The only small mercy was that Annja would not be there to witness the confrontation.

Garin drove aggressively, pushing the sports car into
gaps that didn't appear to be there. Its engine roar was like a dragon's claiming the night for its own. It was all Roux could do to keep him in sight as Garin overtook another slow-moving vehicle.

Four seconds later Roux was behind it, trying to find a route through with his wider four-by-four. He counted the seconds, willing the driver in front to pull over to let him through, but without the flashing light of an ambulance or cop car, that wasn't happening. Frustrated, Roux rode hard on the vehicle's fender, tailgating it. Some bland late-night lonely-hearts music came on the radio.

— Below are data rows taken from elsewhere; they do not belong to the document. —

-- pv_equiv track=rewrite | github.com/pypi-data/pypi-mirror-360 | packages/pygitwise/pygitwise-0.2.0.tar.gz/pygitwise-0.2.0/gitwise/features/branch.py | _detect_work_type
-- ===== SOURCE A (Python) =====
-- def _detect_work_type(branch_name: str) -> str:
--     """Detect work type from branch name prefix."""
--     prefixes = {
--         'feature/': 'feature',
--         'feat/': 'feature',
--         'bugfix/': 'bugfix',
--         'fix/': 'bugfix',
--         'hotfix/': 'hotfix',
--         'chore/': 'chore',
--         'docs/': 'docs',
--         'refactor/': 'refactor',
--         'test/': 'test',
--         'release/': 'release'
--     }
--
--     for prefix, work_type in prefixes.items():
--         if branch_name.startswith(prefix):
--             return work_type
--
--     return 'feature'  # Default to feature
-- ===== SOURCE B (Python) =====
-- def _detect_work_type(branch_name: str) -> str:
--     """Detect work type from branch name prefix."""
--     head, sep, _rest = branch_name.partition('/')
--     if not sep:
--         return 'feature'
--     if head == 'feature' or head == 'feat':
--         return 'feature'
--     if head == 'bugfix' or head == 'fix':
--         return 'bugfix'
--     if head == 'hotfix':
--         return 'hotfix'
--     if head == 'chore':
--         return 'chore'
--     if head == 'docs':
--         return 'docs'
--     if head == 'refactor':
--         return 'refactor'
--     if head == 'test':
--         return 'test'
--     if head == 'release':
--         return 'release'
--     return 'feature'
-- ===== Notes on version B (the rewrite author's own statement) =====
-- stated objective: simpler
-- what changed: B replaces the ten-way startswith scan over a prefix table by extracting the first '/'-separated segment once (str.partition) and classifying that segment with direct equality tests, defaulting to 'feature'.
import Mathlib
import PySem

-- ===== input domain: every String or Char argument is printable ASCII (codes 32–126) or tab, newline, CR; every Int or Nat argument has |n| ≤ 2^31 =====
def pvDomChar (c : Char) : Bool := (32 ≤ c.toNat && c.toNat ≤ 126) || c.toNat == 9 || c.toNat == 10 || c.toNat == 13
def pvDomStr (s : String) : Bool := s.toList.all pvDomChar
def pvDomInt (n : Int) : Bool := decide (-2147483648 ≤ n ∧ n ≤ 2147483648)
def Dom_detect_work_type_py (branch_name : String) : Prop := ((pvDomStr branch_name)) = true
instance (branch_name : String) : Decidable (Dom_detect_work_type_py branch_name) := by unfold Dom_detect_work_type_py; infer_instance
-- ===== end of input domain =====

-- B replaces the ten-way startswith scan over a prefix table by extracting the first
-- '/'-separated segment once (partition) and classifying it by direct equality tests; objective: simpler.

-- ===== PORT A =====
-- A's dict of prefixes, iterated in insertion order by the for-loop
def pvPrefixesA : List (String × String) :=
  [("feature/", "feature"), ("feat/", "feature"), ("bugfix/", "bugfix"),
   ("fix/", "bugfix"), ("hotfix/", "hotfix"), ("chore/", "chore"),
   ("docs/", "docs"), ("refactor/", "refactor"), ("test/", "test"),
   ("release/", "release")]

-- the for-loop with early return = first pair whose prefix matches, else the default
def detect_work_type_py (branch_name : String) : String :=
  match pvPrefixesA.find? (fun pw => PySem.Str.startswith branch_name pw.1) with
  | some pw => pw.2
  | none => "feature"

-- ===== PORT B =====
-- Source B's if/elif chain on the first segment, transliterated test for test
def pvClassify (head : String) : String :=
  if head = "feature" ∨ head = "feat" then "feature"
  else if head = "bugfix" ∨ head = "fix" then "bugfix"
  else if head = "hotfix" then "hotfix"
  else if head = "chore" then "chore"
  else if head = "docs" then "docs"
  else if head = "refactor" then "refactor"
  else if head = "test" then "test"
  else if head = "release" then "release"
  else "feature"

-- branch_name.partition('/'): head = chars before the first '/'; sep nonempty iff '/' occurs.
-- Exact for the single-character separator '/': head is the longest '/'-free prefix.
def detect_work_type_py_alt (branch_name : String) : String :=
  let l := branch_name.toList
  if '/' ∈ l then pvClassify (String.ofList (l.takeWhile (· ≠ '/')))
  else "feature"

-- ===== PRECONDITION & SPEC =====
def Spec_detect_work_type_py (branch_name : String) (out : String) : Prop := out = detect_work_type_py_alt branch_name
instance (branch_name : String) (out : String) : Decidable (Spec_detect_work_type_py branch_name out) := by unfold Spec_detect_work_type_py; infer_instance

-- ===== CLAIM (what is proved, stated in full; the proofs are below) =====
def Claim_equal_detect_work_type_py : Prop := ∀ (branch_name : String), Dom_detect_work_type_py branch_name → Spec_detect_work_type_py branch_name (detect_work_type_py branch_name)

-- ===== LEMMAS AND PROOFS =====

-- startswith by "k/" (k slash-free) ↔ '/' occurs and the first '/'-free segment is exactly k
theorem pv_key_iff (s : String) (k : List Char) (hk : '/' ∉ k) :
    PySem.Str.startswith s (String.ofList (k ++ ['/'])) = true ↔
      ('/' ∈ s.toList ∧ s.toList.takeWhile (· ≠ '/') = k) := by
  constructor
  · intro hsw
    have hpre : (k ++ ['/']) <+: s.toList := by
      have h1 := hsw
      rw [PySem.Str.startswith_eq, PySem.Chars.startswith_iff] at h1
      simpa using h1
    obtain ⟨t, ht⟩ := hpre
    constructor
    · rw [← ht]; simp
    · rw [← ht, List.append_assoc,
        List.takeWhile_append_of_pos (by
          intro a ha
          simp only [ne_eq, decide_eq_true_eq]
          intro h
          exact hk (h ▸ ha))]
      simp
  · rintro ⟨hmem, htake⟩
    have hsplit := List.takeWhile_append_dropWhile (p := fun c => decide (c ≠ '/')) (l := s.toList)
    have hdw : s.toList.dropWhile (fun c => decide (c ≠ '/')) ≠ [] := by
      intro hnil
      rw [hnil, List.append_nil] at hsplit
      have h2 : ('/' : Char) ∈ s.toList.takeWhile (fun c => decide (c ≠ '/')) := by
        rw [hsplit]; exact hmem
      have := List.mem_takeWhile_imp h2
      simp at this
    obtain ⟨c, rest, hcr⟩ := List.exists_cons_of_ne_nil hdw
    have hc : c = '/' := by
      have hhd := List.head?_dropWhile_not (p := fun c => decide (c ≠ '/')) (l := s.toList)
      rw [hcr] at hhd
      simpa using hhd
    rw [PySem.Str.startswith_eq, PySem.Chars.startswith_iff]
    refine ⟨rest, ?_⟩
    have : (String.ofList (k ++ ['/'])).toList = k ++ ['/'] := by simp
    rw [this, ← hsplit, hcr, hc, htake]
    simp

-- if '/' never occurs in the branch name, no "k/" key is a prefix of it
theorem pv_no_slash (s : String) (k : List Char) (hmem : '/' ∉ s.toList) :
    PySem.Str.startswith s (String.ofList (k ++ ['/'])) = false := by
  cases hcase : PySem.Str.startswith s (String.ofList (k ++ ['/'])) with
  | false => rfl
  | true =>
    exfalso
    rw [PySem.Str.startswith_eq, PySem.Chars.startswith_iff] at hcase
    obtain ⟨t, ht⟩ := (by simpa using hcase : (k ++ ['/']) <+: s.toList)
    exact hmem (by rw [← ht]; simp)

-- ===== VERDICT (by name: the statement is the Claim_ definition above) =====
theorem detect_work_type_py_spec : Claim_equal_detect_work_type_py := by
  intro s _
  unfold Spec_detect_work_type_py detect_work_type_py detect_work_type_py_alt pvPrefixesA
  rw [show ("feature/" : String) = String.ofList (['f','e','a','t','u','r','e'] ++ ['/']) from rfl,
      show ("feat/" : String) = String.ofList (['f','e','a','t'] ++ ['/']) from rfl,
      show ("bugfix/" : String) = String.ofList (['b','u','g','f','i','x'] ++ ['/']) from rfl,
      show ("fix/" : String) = String.ofList (['f','i','x'] ++ ['/']) from rfl,
      show ("hotfix/" : String) = String.ofList (['h','o','t','f','i','x'] ++ ['/']) from rfl,
      show ("chore/" : String) = String.ofList (['c','h','o','r','e'] ++ ['/']) from rfl,
      show ("docs/" : String) = String.ofList (['d','o','c','s'] ++ ['/']) from rfl,
      show ("refactor/" : String) = String.ofList (['r','e','f','a','c','t','o','r'] ++ ['/']) from rfl,
      show ("test/" : String) = String.ofList (['t','e','s','t'] ++ ['/']) from rfl,
      show ("release/" : String) = String.ofList (['r','e','l','e','a','s','e'] ++ ['/']) from rfl]
  by_cases hmem : '/' ∈ s.toList
  · simp only [if_pos hmem]
    have hkey : ∀ (k : List Char), '/' ∉ k →
        PySem.Str.startswith s (String.ofList (k ++ ['/']))
          = decide (s.toList.takeWhile (· ≠ '/') = k) := by
      intro k hk
      by_cases he : s.toList.takeWhile (· ≠ '/') = k
      · exact ((pv_key_iff s k hk).mpr ⟨hmem, he⟩).trans (by rw [he]; simp)
      · simp only [he, decide_false]
        cases hcase : PySem.Str.startswith s (String.ofList (k ++ ['/'])) with
        | false => rfl
        | true => exact absurd ((pv_key_iff s k hk).mp hcase).2 he
    simp only [List.find?]
    rw [hkey ['f','e','a','t','u','r','e'] (by decide),
        hkey ['f','e','a','t'] (by decide),
        hkey ['b','u','g','f','i','x'] (by decide),
        hkey ['f','i','x'] (by decide),
        hkey ['h','o','t','f','i','x'] (by decide),
        hkey ['c','h','o','r','e'] (by decide),
        hkey ['d','o','c','s'] (by decide),
        hkey ['r','e','f','a','c','t','o','r'] (by decide),
        hkey ['t','e','s','t'] (by decide),
        hkey ['r','e','l','e','a','s','e'] (by decide)]
  -- compare the decided chain of A with B's classifier of the same segment
    generalize s.toList.takeWhile (· ≠ '/') = t
    have hq : ∀ lit : List Char, (String.ofList t = String.ofList lit) ↔ t = lit := by
      intro lit
      constructor
      · intro he; have := congrArg String.toList he; simpa using this
      · intro he; rw [he]
    by_cases h1 : t = ['f','e','a','t','u','r','e']; · subst h1; decide
    by_cases h2 : t = ['f','e','a','t']; · subst h2; decide
    by_cases h3 : t = ['b','u','g','f','i','x']; · subst h3; decide
    by_cases h4 : t = ['f','i','x']; · subst h4; decide
    by_cases h5 : t = ['h','o','t','f','i','x']; · subst h5; decide
    by_cases h6 : t = ['c','h','o','r','e']; · subst h6; decide
    by_cases h7 : t = ['d','o','c','s']; · subst h7; decide
    by_cases h8 : t = ['r','e','f','a','c','t','o','r']; · subst h8; decide
    by_cases h9 : t = ['t','e','s','t']; · subst h9; decide
    by_cases h10 : t = ['r','e','l','e','a','s','e']; · subst h10; decide
    -- no segment matches: A falls through to the default, B's chain reaches its final else
    rw [decide_eq_false h1, decide_eq_false h2, decide_eq_false h3, decide_eq_false h4,
        decide_eq_false h5, decide_eq_false h6, decide_eq_false h7, decide_eq_false h8,
        decide_eq_false h9, decide_eq_false h10]
    have hne : ∀ lit : List Char, t ≠ lit → String.ofList t ≠ String.ofList lit :=
      fun lit h he => h ((hq lit).mp he)
    simp only [pvClassify,
      show ("feature" : String) = String.ofList ['f','e','a','t','u','r','e'] from rfl,
      show ("feat" : String) = String.ofList ['f','e','a','t'] from rfl,
      show ("bugfix" : String) = String.ofList ['b','u','g','f','i','x'] from rfl,
      show ("fix" : String) = String.ofList ['f','i','x'] from rfl,
      show ("hotfix" : String) = String.ofList ['h','o','t','f','i','x'] from rfl,
      show ("chore" : String) = String.ofList ['c','h','o','r','e'] from rfl,
      show ("docs" : String) = String.ofList ['d','o','c','s'] from rfl,
      show ("refactor" : String) = String.ofList ['r','e','f','a','c','t','o','r'] from rfl,
      show ("test" : String) = String.ofList ['t','e','s','t'] from rfl,
      show ("release" : String) = String.ofList ['r','e','l','e','a','s','e'] from rfl,
      hne _ h1, hne _ h2, hne _ h3, hne _ h4, hne _ h5, hne _ h6, hne _ h7, hne _ h8,
      hne _ h9, hne _ h10, or_self, if_false]
  · simp only [if_neg hmem]
    have hns : ∀ k : List Char,
        PySem.Str.startswith s (String.ofList (k ++ ['/'])) = false :=
      fun k => pv_no_slash s k hmem
    simp only [List.find?, hns]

He reached down and killed it, then took a gamble, changed up and mounted the sidewalk, forcing the car in front to pull out into the center of the road as he bullied his way through. A couple of pedestrians scattered, terrified as the madman drove on the sidewalk for fifty yards before dropping back onto the road proper. Horns blared in protest. Roux ignored them, eyes fixed on the road ahead.

Garin was way off in the distance.

He had to hope Garin was still fixated on the road and hadn't seen his stupid maneuver in the rearview mirror.

He didn't seem to have seen him.

Roux followed him, keeping his distance, until they were well out of the city.

Garin gave no indication that he knew he was being followed.

That was the one benefit of a rental car—anonymity, even if Roux had a penchant for big bulky four-by-fours with off-road capabilities. One set of headlights at night was much like any other set of headlights at night. Now it was so dark that even he was riding Garin's tail hard,
and there was no way he'd be able to see the face of the driver in the car behind him.

On the road ahead the blue flashing lights of a police car bit into the night.

Roux understood their destination now. They were heading out to the site of the latest murder.

But Garin showed no sign of slowing.

Maybe he was wrong about the lights. It seemed unlikely, but Prague was a big city. That murder wouldn't be the only crime committed tonight. But as long as he followed Garin he'd get to the truth eventually, even if it was only a confirmation of what he already knew: that thing was killing again.

The Ferrari accelerated once they were clear of the police cordon and started to pull away with serious intent, Garin opening up the engine, its roar filling the night. It didn't sound like a dragon at all, Roux realized. It sounded like a banshee's wail.

His headlights picked out a road sign. Roux saw a name he hadn't thought about in a long time. It conjured a memory that he had worked so hard to bury.

20

Roux had found the tracks within an hour of seeing the bodies laid out in the church.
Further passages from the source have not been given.